One little detour is necessary here. Some observers will say that the picture I have painted leaves out an important piece of history. School districts were forced to reduce average class size in part to pay for teachers of special education students, who require small class sizes, and they will have to continue to do that. But we observe that the proportion of the total student population accounted for by special education students in the top performing countries is about half the proportion accounted for by special education students in the United States, and those countries typically do better on equity than we do. That is because the five percent of students who would be assigned to special education in our country but who are not so assigned in their country perform at significantly higher levels in those countries than they would perform at if assigned to special education in our country. This is just another stunning case in which our system produces much worse results at much higher cost than a system run on the professional model.
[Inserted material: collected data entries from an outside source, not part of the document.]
-- pv_equiv track=rewrite | github.com/green-fox-academy/nicolas-todo-app | functions.py | row_parser
-- ===== SOURCE A (Python) =====
-- def row_parser(row, indicator_symbol):
--     updated_row = ""
--     indicator = False
--     for char in row:
--         if char == indicator_symbol:
--             indicator = True
--         if indicator:
--             updated_row = updated_row + char
--     return updated_row
-- ===== SOURCE B (Python) =====
-- def row_parser(row, indicator_symbol):
--     idx = next((i for i, c in enumerate(row) if c == indicator_symbol), -1)
--     return row[idx:] if idx != -1 else ""
-- ===== Notes on version B (the rewrite author's own statement) =====
-- stated objective: simpler
-- what changed: Replaces the flag-and-accumulate loop with locate-the-first-matching-character then one slice, keeping the per-character equality test so empty/multi-char symbols still yield "".
import Mathlib
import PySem

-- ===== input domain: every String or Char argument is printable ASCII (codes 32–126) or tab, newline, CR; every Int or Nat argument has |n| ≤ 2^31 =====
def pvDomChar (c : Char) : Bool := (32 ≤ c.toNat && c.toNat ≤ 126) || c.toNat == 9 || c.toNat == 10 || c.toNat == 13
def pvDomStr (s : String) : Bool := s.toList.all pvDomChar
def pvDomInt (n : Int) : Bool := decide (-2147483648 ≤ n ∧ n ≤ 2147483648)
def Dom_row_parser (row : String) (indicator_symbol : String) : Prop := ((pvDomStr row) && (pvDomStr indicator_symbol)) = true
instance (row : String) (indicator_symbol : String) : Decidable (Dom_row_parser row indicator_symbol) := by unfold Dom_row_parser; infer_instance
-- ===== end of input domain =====

-- B replaces A's flag-and-accumulate loop by locating the first matching character and slicing; objective: simpler.


-- ===== PORT A =====
-- for char in row: if char == indicator_symbol: indicator = True; if indicator: updated_row += char
def row_parser (row : String) (indicator_symbol : String) : String :=
  (row.toList.foldl
    (fun (st : String × Bool) (char : Char) =>
      let indicator := if String.singleton char = indicator_symbol then true else st.2
      (if indicator then st.1 ++ String.singleton char else st.1, indicator))
    ("", false)).1

-- ===== PORT B =====
-- idx = next((i for i, c in enumerate(row) if c == indicator_symbol), -1); row[idx:] if idx != -1 else ""
def row_parser_alt (row : String) (indicator_symbol : String) : String :=
  match row.toList.findIdx? (fun c => String.singleton c = indicator_symbol) with
  | some i => String.ofList (PySem.List.slice row.toList (some (i : Int)) none)
  | none => ""

-- ===== PRECONDITION & SPEC =====
def Spec_row_parser (row : String) (indicator_symbol : String) (out : String) : Prop := out = row_parser_alt row indicator_symbol
instance (row : String) (indicator_symbol : String) (out : String) : Decidable (Spec_row_parser row indicator_symbol out) := by unfold Spec_row_parser; infer_instance

-- ===== CLAIM (what is proved, stated in full; the proofs are below) =====
def Claim_equal_row_parser : Prop := ∀ (row : String) (indicator_symbol : String), Dom_row_parser row indicator_symbol → Spec_row_parser row indicator_symbol (row_parser row indicator_symbol)

-- ===== LEMMAS AND PROOFS =====

theorem rp_mk_cons (c : Char) (t : List Char) :
    String.singleton c ++ String.ofList t = String.ofList (c :: t) := by
  apply String.toList_injective; simp

theorem rp_loop_true (sym : String) (l : List Char) (acc : String) :
    (l.foldl
      (fun (st : String × Bool) (char : Char) =>
        let indicator := if String.singleton char = sym then true else st.2
        (if indicator then st.1 ++ String.singleton char else st.1, indicator))
      (acc, true)) = (acc ++ String.ofList l, true) := by
  induction l generalizing acc with
  | nil => apply Prod.ext <;> [apply String.toList_injective; skip] <;> simp
  | cons c t ih =>
      simp only [List.foldl_cons, if_pos, ite_self]
      rw [ih]
      rw [String.append_assoc, rp_mk_cons]

theorem rp_loop_false (sym : String) (l : List Char) (acc : String) :
    (l.foldl
      (fun (st : String × Bool) (char : Char) =>
        let indicator := if String.singleton char = sym then true else st.2
        (if indicator then st.1 ++ String.singleton char else st.1, indicator))
      (acc, false)).1 =
    (match l.findIdx? (fun c => String.singleton c = sym) with
     | some i => acc ++ String.ofList (l.drop i)
     | none => acc) := by
  induction l generalizing acc with
  | nil => simp
  | cons c t ih =>
      by_cases h : String.singleton c = sym
      · simp only [List.foldl_cons, if_pos h, List.findIdx?_cons, decide_eq_true h]
        simp only [if_true]
        rw [rp_loop_true, String.append_assoc, rp_mk_cons]
        simp
      · simp only [List.foldl_cons, if_neg h, List.findIdx?_cons, decide_eq_false h]
        simp only [if_false, Bool.false_eq_true]
        rw [ih]
        cases t.findIdx? (fun x => String.singleton x = sym) <;> simp

-- ===== VERDICT (by name: the statement is the Claim_ definition above) =====
theorem row_parser_spec : Claim_equal_row_parser := by
  intro row sym _
  unfold Spec_row_parser row_parser row_parser_alt
  rw [rp_loop_false]
  cases hf : row.toList.findIdx? (fun c => String.singleton c = sym) with
  | none => simp
  | some i =>
      simp only [PySem.List.slice_from_natCast]
      apply String.toList_injective; simp
-- pv_equiv track=rewrite | github.com/Trungu/PRTS-BOT | tools/katex_formatter.py | _unwrap_macro_block
-- ===== SOURCE A (Python) =====
-- def _unwrap_macro_block(expr: str, macro: str) -> str:
--     r"""Replace ``\macro{...}`` with ``...`` while keeping the inner content."""
--     token = f"\\{macro}"
--     i = 0
--     out: list[str] = []
--
--     while i < len(expr):
--         if not expr.startswith(token, i):
--             out.append(expr[i])
--             i += 1
--             continue
--
--         j = i + len(token)
--         while j < len(expr) and expr[j].isspace():
--             j += 1
--         if j >= len(expr) or expr[j] != "{":
--             out.append(token)
--             i += len(token)
--             continue
--
--         depth = 0
--         k = j
--         while k < len(expr):
--             ch = expr[k]
--             if ch == "{":
--                 depth += 1
--             elif ch == "}":
--                 depth -= 1
--                 if depth == 0:
--                     break
--             k += 1
--
--         if k >= len(expr) or depth != 0:
--             out.append(token)
--             i += len(token)
--             continue
--
--         inner = expr[j + 1 : k]
--         out.append(inner)
--         i = k + 1
--
--     return "".join(out)
-- ===== SOURCE B (Python) =====
-- def _match_brace(expr: str, j: int) -> int | None:
--     """Index of the brace matching expr[j] == '{', or None if unbalanced."""
--     depth = 0
--     for k in range(j, len(expr)):
--         ch = expr[k]
--         if ch == "{":
--             depth += 1
--         elif ch == "}":
--             depth -= 1
--             if depth == 0:
--                 return k
--     return None
--
--
-- def _skip_ws(expr: str, j: int) -> int:
--     while j < len(expr) and expr[j].isspace():
--         j += 1
--     return j
--
--
-- def _unwrap_macro_block(expr: str, macro: str) -> str:
--     token = f"\\{macro}"
--     parts: list[str] = []
--     i = 0
--     while True:
--         p = expr.find(token, i)
--         if p < 0:
--             parts.append(expr[i:])
--             break
--         parts.append(expr[i:p])
--         j = _skip_ws(expr, p + len(token))
--         k = _match_brace(expr, j) if j < len(expr) and expr[j] == "{" else None
--         if k is None:
--             parts.append(token)
--             i = p + len(token)
--         else:
--             parts.append(expr[j + 1 : k])
--             i = k + 1
--     return "".join(parts)
-- ===== Notes on version B (the rewrite author's own statement) =====
-- stated objective: faster
-- what changed: B replaces A's char-by-char outer while-loop (a startswith test and a one-character append at every index) by find-based jumps: expr.find(token, i) locates the next candidate in C, the untouched stretch expr[i:p] is emitted as one slice, and the whitespace-skip/brace-match is factored into helper functions returning an index or None.
import Mathlib
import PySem

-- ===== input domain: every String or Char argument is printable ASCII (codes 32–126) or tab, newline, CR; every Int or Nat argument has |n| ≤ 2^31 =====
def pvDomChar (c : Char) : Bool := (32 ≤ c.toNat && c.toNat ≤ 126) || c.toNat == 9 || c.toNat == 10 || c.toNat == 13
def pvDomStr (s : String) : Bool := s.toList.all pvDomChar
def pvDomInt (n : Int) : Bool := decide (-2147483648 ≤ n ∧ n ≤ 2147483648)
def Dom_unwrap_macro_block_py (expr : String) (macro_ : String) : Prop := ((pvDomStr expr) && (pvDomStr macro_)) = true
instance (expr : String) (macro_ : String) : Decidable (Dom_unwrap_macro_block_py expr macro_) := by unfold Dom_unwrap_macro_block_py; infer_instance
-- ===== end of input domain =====

-- B replaces A's char-by-char outer scan by find-based jumps between token occurrences (same worst case, measurably faster
-- in Python: C-level str.find and slice copies instead of a per-character interpreted loop).
-- Python slices expr[i:p] with 0 ≤ i ≤ p are ported exactly as (s.drop i).take (p - i); `expr.startswith(token, i)` with
-- 0 ≤ i ≤ len as PySem.Chars.startswith (s.drop i) token; both exact there. All loops are ported with a fuel argument that
-- only makes the recursion structural: every iteration advances the index by at least 1, so fuel s.length + 1 never runs out.

-- ===== PORT A =====
-- shared helper: the `while j < len(expr) and expr[j].isspace(): j += 1` loop (textually present in both A and B)
def pvSkipWs : Nat → List Char → Nat → Nat
  | 0, _, j => j
  | fuel + 1, s, j =>
    if h : j < s.length then
      if PySem.Chars.isspace (s[j]'h) then pvSkipWs fuel s (j+1) else j
    else j

-- A's inner brace loop: returns (k, depth) at the `break` or at loop exhaustion
def pvBraceScan : Nat → List Char → Nat → Int → Nat × Int
  | 0, _, k, depth => (k, depth)
  | fuel + 1, s, k, depth =>
    if h : k < s.length then
      if (s[k]'h) = '{' then pvBraceScan fuel s (k+1) (depth+1)
      else if (s[k]'h) = '}' then
        if depth - 1 = 0 then (k, depth - 1) else pvBraceScan fuel s (k+1) (depth - 1)
      else pvBraceScan fuel s (k+1) depth
    else (k, depth)

-- A's outer while-loop, char by char (token = tc :: tr, i.e. '\' followed by macro)
def pvUnwrapA : Nat → List Char → Char → List Char → Nat → List Char
  | 0, _, _, _, _ => []
  | fuel + 1, s, tc, tr, i =>
    if hi : i < s.length then
      if PySem.Chars.startswith (s.drop i) (tc :: tr) = true then
        if hj : pvSkipWs (s.length + 1) s (i + (tc :: tr).length) < s.length then
          if (s[pvSkipWs (s.length + 1) s (i + (tc :: tr).length)]'hj) = '{' then
            if (pvBraceScan (s.length + 1) s (pvSkipWs (s.length + 1) s (i + (tc :: tr).length)) 0).1 < s.length ∧
               (pvBraceScan (s.length + 1) s (pvSkipWs (s.length + 1) s (i + (tc :: tr).length)) 0).2 = 0 then
              (s.drop (pvSkipWs (s.length + 1) s (i + (tc :: tr).length) + 1)).take
                  ((pvBraceScan (s.length + 1) s (pvSkipWs (s.length + 1) s (i + (tc :: tr).length)) 0).1
                    - (pvSkipWs (s.length + 1) s (i + (tc :: tr).length) + 1)) ++
                pvUnwrapA fuel s tc tr ((pvBraceScan (s.length + 1) s (pvSkipWs (s.length + 1) s (i + (tc :: tr).length)) 0).1 + 1)
            else (tc :: tr) ++ pvUnwrapA fuel s tc tr (i + (tc :: tr).length)
          else (tc :: tr) ++ pvUnwrapA fuel s tc tr (i + (tc :: tr).length)
        else (tc :: tr) ++ pvUnwrapA fuel s tc tr (i + (tc :: tr).length)
      else (s[i]'hi) :: pvUnwrapA fuel s tc tr (i + 1)
    else []

def unwrap_macro_block_py (expr : String) (macro_ : String) : String :=
  String.mk (pvUnwrapA (expr.toList.length + 1) expr.toList '\\' macro_.toList 0)

-- ===== PORT B =====
-- B's brace matcher: index of the matching '}' or none (port of _match_brace)
def pvMatchBrace : Nat → List Char → Nat → Int → Option Nat
  | 0, _, _, _ => none
  | fuel + 1, s, k, depth =>
    if h : k < s.length then
      if (s[k]'h) = '{' then pvMatchBrace fuel s (k+1) (depth+1)
      else if (s[k]'h) = '}' then
        if depth - 1 = 0 then some k else pvMatchBrace fuel s (k+1) (depth - 1)
      else pvMatchBrace fuel s (k+1) depth
    else none

-- B's outer loop: jump to the next occurrence via expr.find(token, i) (PySem.Chars.findFrom)
def pvUnwrapB : Nat → List Char → Char → List Char → Nat → List Char
  | 0, _, _, _, _ => []
  | fuel + 1, s, tc, tr, i =>
    if PySem.Chars.findFrom s (tc :: tr) (i : Int) none < 0 then s.drop i
    else
      (s.drop i).take ((PySem.Chars.findFrom s (tc :: tr) (i : Int) none).toNat - i) ++
      match (if hj : pvSkipWs (s.length + 1) s ((PySem.Chars.findFrom s (tc :: tr) (i : Int) none).toNat + (tc :: tr).length) < s.length then
               (if (s[pvSkipWs (s.length + 1) s ((PySem.Chars.findFrom s (tc :: tr) (i : Int) none).toNat + (tc :: tr).length)]'hj) = '{' then
                  pvMatchBrace (s.length + 1) s (pvSkipWs (s.length + 1) s ((PySem.Chars.findFrom s (tc :: tr) (i : Int) none).toNat + (tc :: tr).length)) 0
                else none)
             else none) with
      | none => (tc :: tr) ++ pvUnwrapB fuel s tc tr ((PySem.Chars.findFrom s (tc :: tr) (i : Int) none).toNat + (tc :: tr).length)
      | some k =>
          (s.drop (pvSkipWs (s.length + 1) s ((PySem.Chars.findFrom s (tc :: tr) (i : Int) none).toNat + (tc :: tr).length) + 1)).take
              (k - (pvSkipWs (s.length + 1) s ((PySem.Chars.findFrom s (tc :: tr) (i : Int) none).toNat + (tc :: tr).length) + 1)) ++
            pvUnwrapB fuel s tc tr (k + 1)

def unwrap_macro_block_py_alt (expr : String) (macro_ : String) : String :=
  String.mk (pvUnwrapB (expr.toList.length + 1) expr.toList '\\' macro_.toList 0)

-- ===== PRECONDITION & SPEC =====
def Spec_unwrap_macro_block_py (expr : String) (macro_ : String) (out : String) : Prop := out = unwrap_macro_block_py_alt expr macro_
instance (expr : String) (macro_ : String) (out : String) : Decidable (Spec_unwrap_macro_block_py expr macro_ out) := by unfold Spec_unwrap_macro_block_py; infer_instance

-- ===== CLAIM (what is proved, stated in full; the proofs are below) =====
def Claim_equal_unwrap_macro_block_py : Prop := ∀ (expr : String) (macro_ : String), Dom_unwrap_macro_block_py expr macro_ → Spec_unwrap_macro_block_py expr macro_ (unwrap_macro_block_py expr macro_)

-- ===== LEMMAS AND PROOFS =====

theorem pvSkipWs_ge (fuel : Nat) (s : List Char) (j : Nat) : j ≤ pvSkipWs fuel s j := by
  fun_induction pvSkipWs fuel s j <;> omega

theorem pvBraceScan_ge (fuel : Nat) (s : List Char) (k : Nat) (depth : Int) :
    k ≤ (pvBraceScan fuel s k depth).1 := by
  fun_induction pvBraceScan fuel s k depth <;> omega

-- the two brace matchers agree (given enough fuel)
theorem pvMatchBrace_eq (fuel : Nat) (s : List Char) (k : Nat) (depth : Int)
    (hfuel : s.length - k < fuel) :
    pvMatchBrace fuel s k depth =
      if (pvBraceScan fuel s k depth).1 < s.length ∧ (pvBraceScan fuel s k depth).2 = 0
      then some (pvBraceScan fuel s k depth).1 else none := by
  fun_induction pvBraceScan fuel s k depth with
  | case1 => omega
  | case2 fuel s k d h h1 ih =>
      rw [pvMatchBrace]; simp [h, h1]
      exact ih (by omega)
  | case3 fuel s k d h h1 h2 h3 =>
      rw [pvMatchBrace]; simp [h, h2, h3]
  | case4 fuel s k d h h1 h2 h3 ih =>
      rw [pvMatchBrace]; simp [h, h2, h3]
      exact ih (by omega)
  | case5 fuel s k d h h1 h2 ih =>
      rw [pvMatchBrace]; simp [h, h1, h2]
      exact ih (by omega)
  | case6 fuel s k d h =>
      rw [pvMatchBrace]; simp [h]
The elephant in the room here is the teachers unions. Many people who are inclined to agree with the analysis I just shared nonetheless see the unions as implacable —and ultimately successful—opponents of a move to what I have described as the professional model of teaching. But several of the top performing countries are also home to some of the strongest teachers unions in the world. In those countries, however, compensation is rarely the focus of negotiations. Why? Because those countries have policies designed to enforce parity between teachers’ compensation and compensation in the high-status professions. These are countries that are determined to treat their teachers well because they think that is the key to high student performance, not because they are made to do so by their unions. Bargaining is much more likely to focus on better professional development than salaries.
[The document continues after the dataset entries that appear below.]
-- pv_equiv track=rewrite | github.com/IhnoH/AlgorithmSolve | 9655.py | oneThr
-- ===== SOURCE A (Python) =====
-- def oneThr(n):
--     i = 0
--     sw = [1, 3]
--     tmp = n%4
--     if tmp == 0: return 'CY'
--     while True:
--         if tmp - 1 == 0: return 'CY'
--         elif tmp - 3 == 0: return 'SK'
--         else: tmp = tmp - 1*sw[i%2]
--         i += 1
-- ===== SOURCE B (Python) =====
-- def oneThr(n):
--     return 'SK' if n % 4 == 3 else 'CY'
-- ===== Notes on version B (the rewrite author's own statement) =====
-- stated objective: simpler
-- what changed: Replaces A's while-loop with alternating subtraction (sw list, index parity) by the closed-form one-liner branching on n % 4 == 3.
import Mathlib
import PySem

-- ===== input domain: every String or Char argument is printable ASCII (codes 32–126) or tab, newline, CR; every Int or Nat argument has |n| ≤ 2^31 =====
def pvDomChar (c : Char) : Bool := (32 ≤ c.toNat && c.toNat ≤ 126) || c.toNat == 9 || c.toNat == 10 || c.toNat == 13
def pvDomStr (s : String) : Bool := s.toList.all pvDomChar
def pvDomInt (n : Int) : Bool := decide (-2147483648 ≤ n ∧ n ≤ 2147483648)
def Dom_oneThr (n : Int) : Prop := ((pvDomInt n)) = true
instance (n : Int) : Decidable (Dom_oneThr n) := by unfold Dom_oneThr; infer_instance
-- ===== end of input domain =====

-- B replaces A's obfuscated subtraction loop with the direct closed-form branch on n mod 4 (simpler).


-- ===== PORT A =====
-- loop of A, ported with fuel (the Python loop runs at most 2 iterations since tmp = n%4 < 4;
-- fuel only makes the same computation total and is never exhausted on reachable states)
def oneThrLoop (fuel : Nat) (tmp : Int) (i : Int) : String :=
  match fuel with
  | 0 => "CY"
  | f + 1 =>
    if tmp - 1 = 0 then "CY"
    else if tmp - 3 = 0 then "SK"
    else oneThrLoop f (tmp - 1 * (if PySem.Int.mod i 2 = 0 then 1 else 3)) (i + 1)

def oneThr (n : Int) : String :=
  let tmp := PySem.Int.mod n 4
  if tmp = 0 then "CY"
  else oneThrLoop 4 tmp 0

-- ===== PORT B =====
def oneThr_alt (n : Int) : String :=
  if PySem.Int.mod n 4 = 3 then "SK" else "CY"

-- ===== PRECONDITION & SPEC =====
def Spec_oneThr (n : Int) (out : String) : Prop := out = oneThr_alt n
instance (n : Int) (out : String) : Decidable (Spec_oneThr n out) := by unfold Spec_oneThr; infer_instance

-- ===== CLAIM (what is proved, stated in full; the proofs are below) =====
def Claim_equal_oneThr : Prop := ∀ (n : Int), Dom_oneThr n → Spec_oneThr n (oneThr n)

-- ===== LEMMAS AND PROOFS =====

-- ===== VERDICT (by name: the statement is the Claim_ definition above) =====
theorem oneThr_spec : Claim_equal_oneThr := by
  intro n _
  unfold Spec_oneThr oneThr oneThr_alt
  have h4 : (0:Int) < 4 := by norm_num
  have h0 : 0 ≤ PySem.Int.mod n 4 := PySem.Int.mod_nonneg n h4
  have h1 : PySem.Int.mod n 4 < 4 := PySem.Int.mod_lt n h4
  interval_cases h : (PySem.Int.mod n 4) <;> simp [oneThrLoop, PySem.Int.mod]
But compensation is not the only issue. As I pointed out above, it will prove impossible to combine the high cost elements of both the blue collar, industrial model and the new professional model. Something’s got to give. In the United States, especially where collective bargaining is the rule, the union will have to be right in middle of the discussions and a role will have to be found for the unions in the new order that they are comfortable with. This has worked in Massachusetts, where many elements of the new model are in place, and in several provinces in Canada. It can work in your state, too.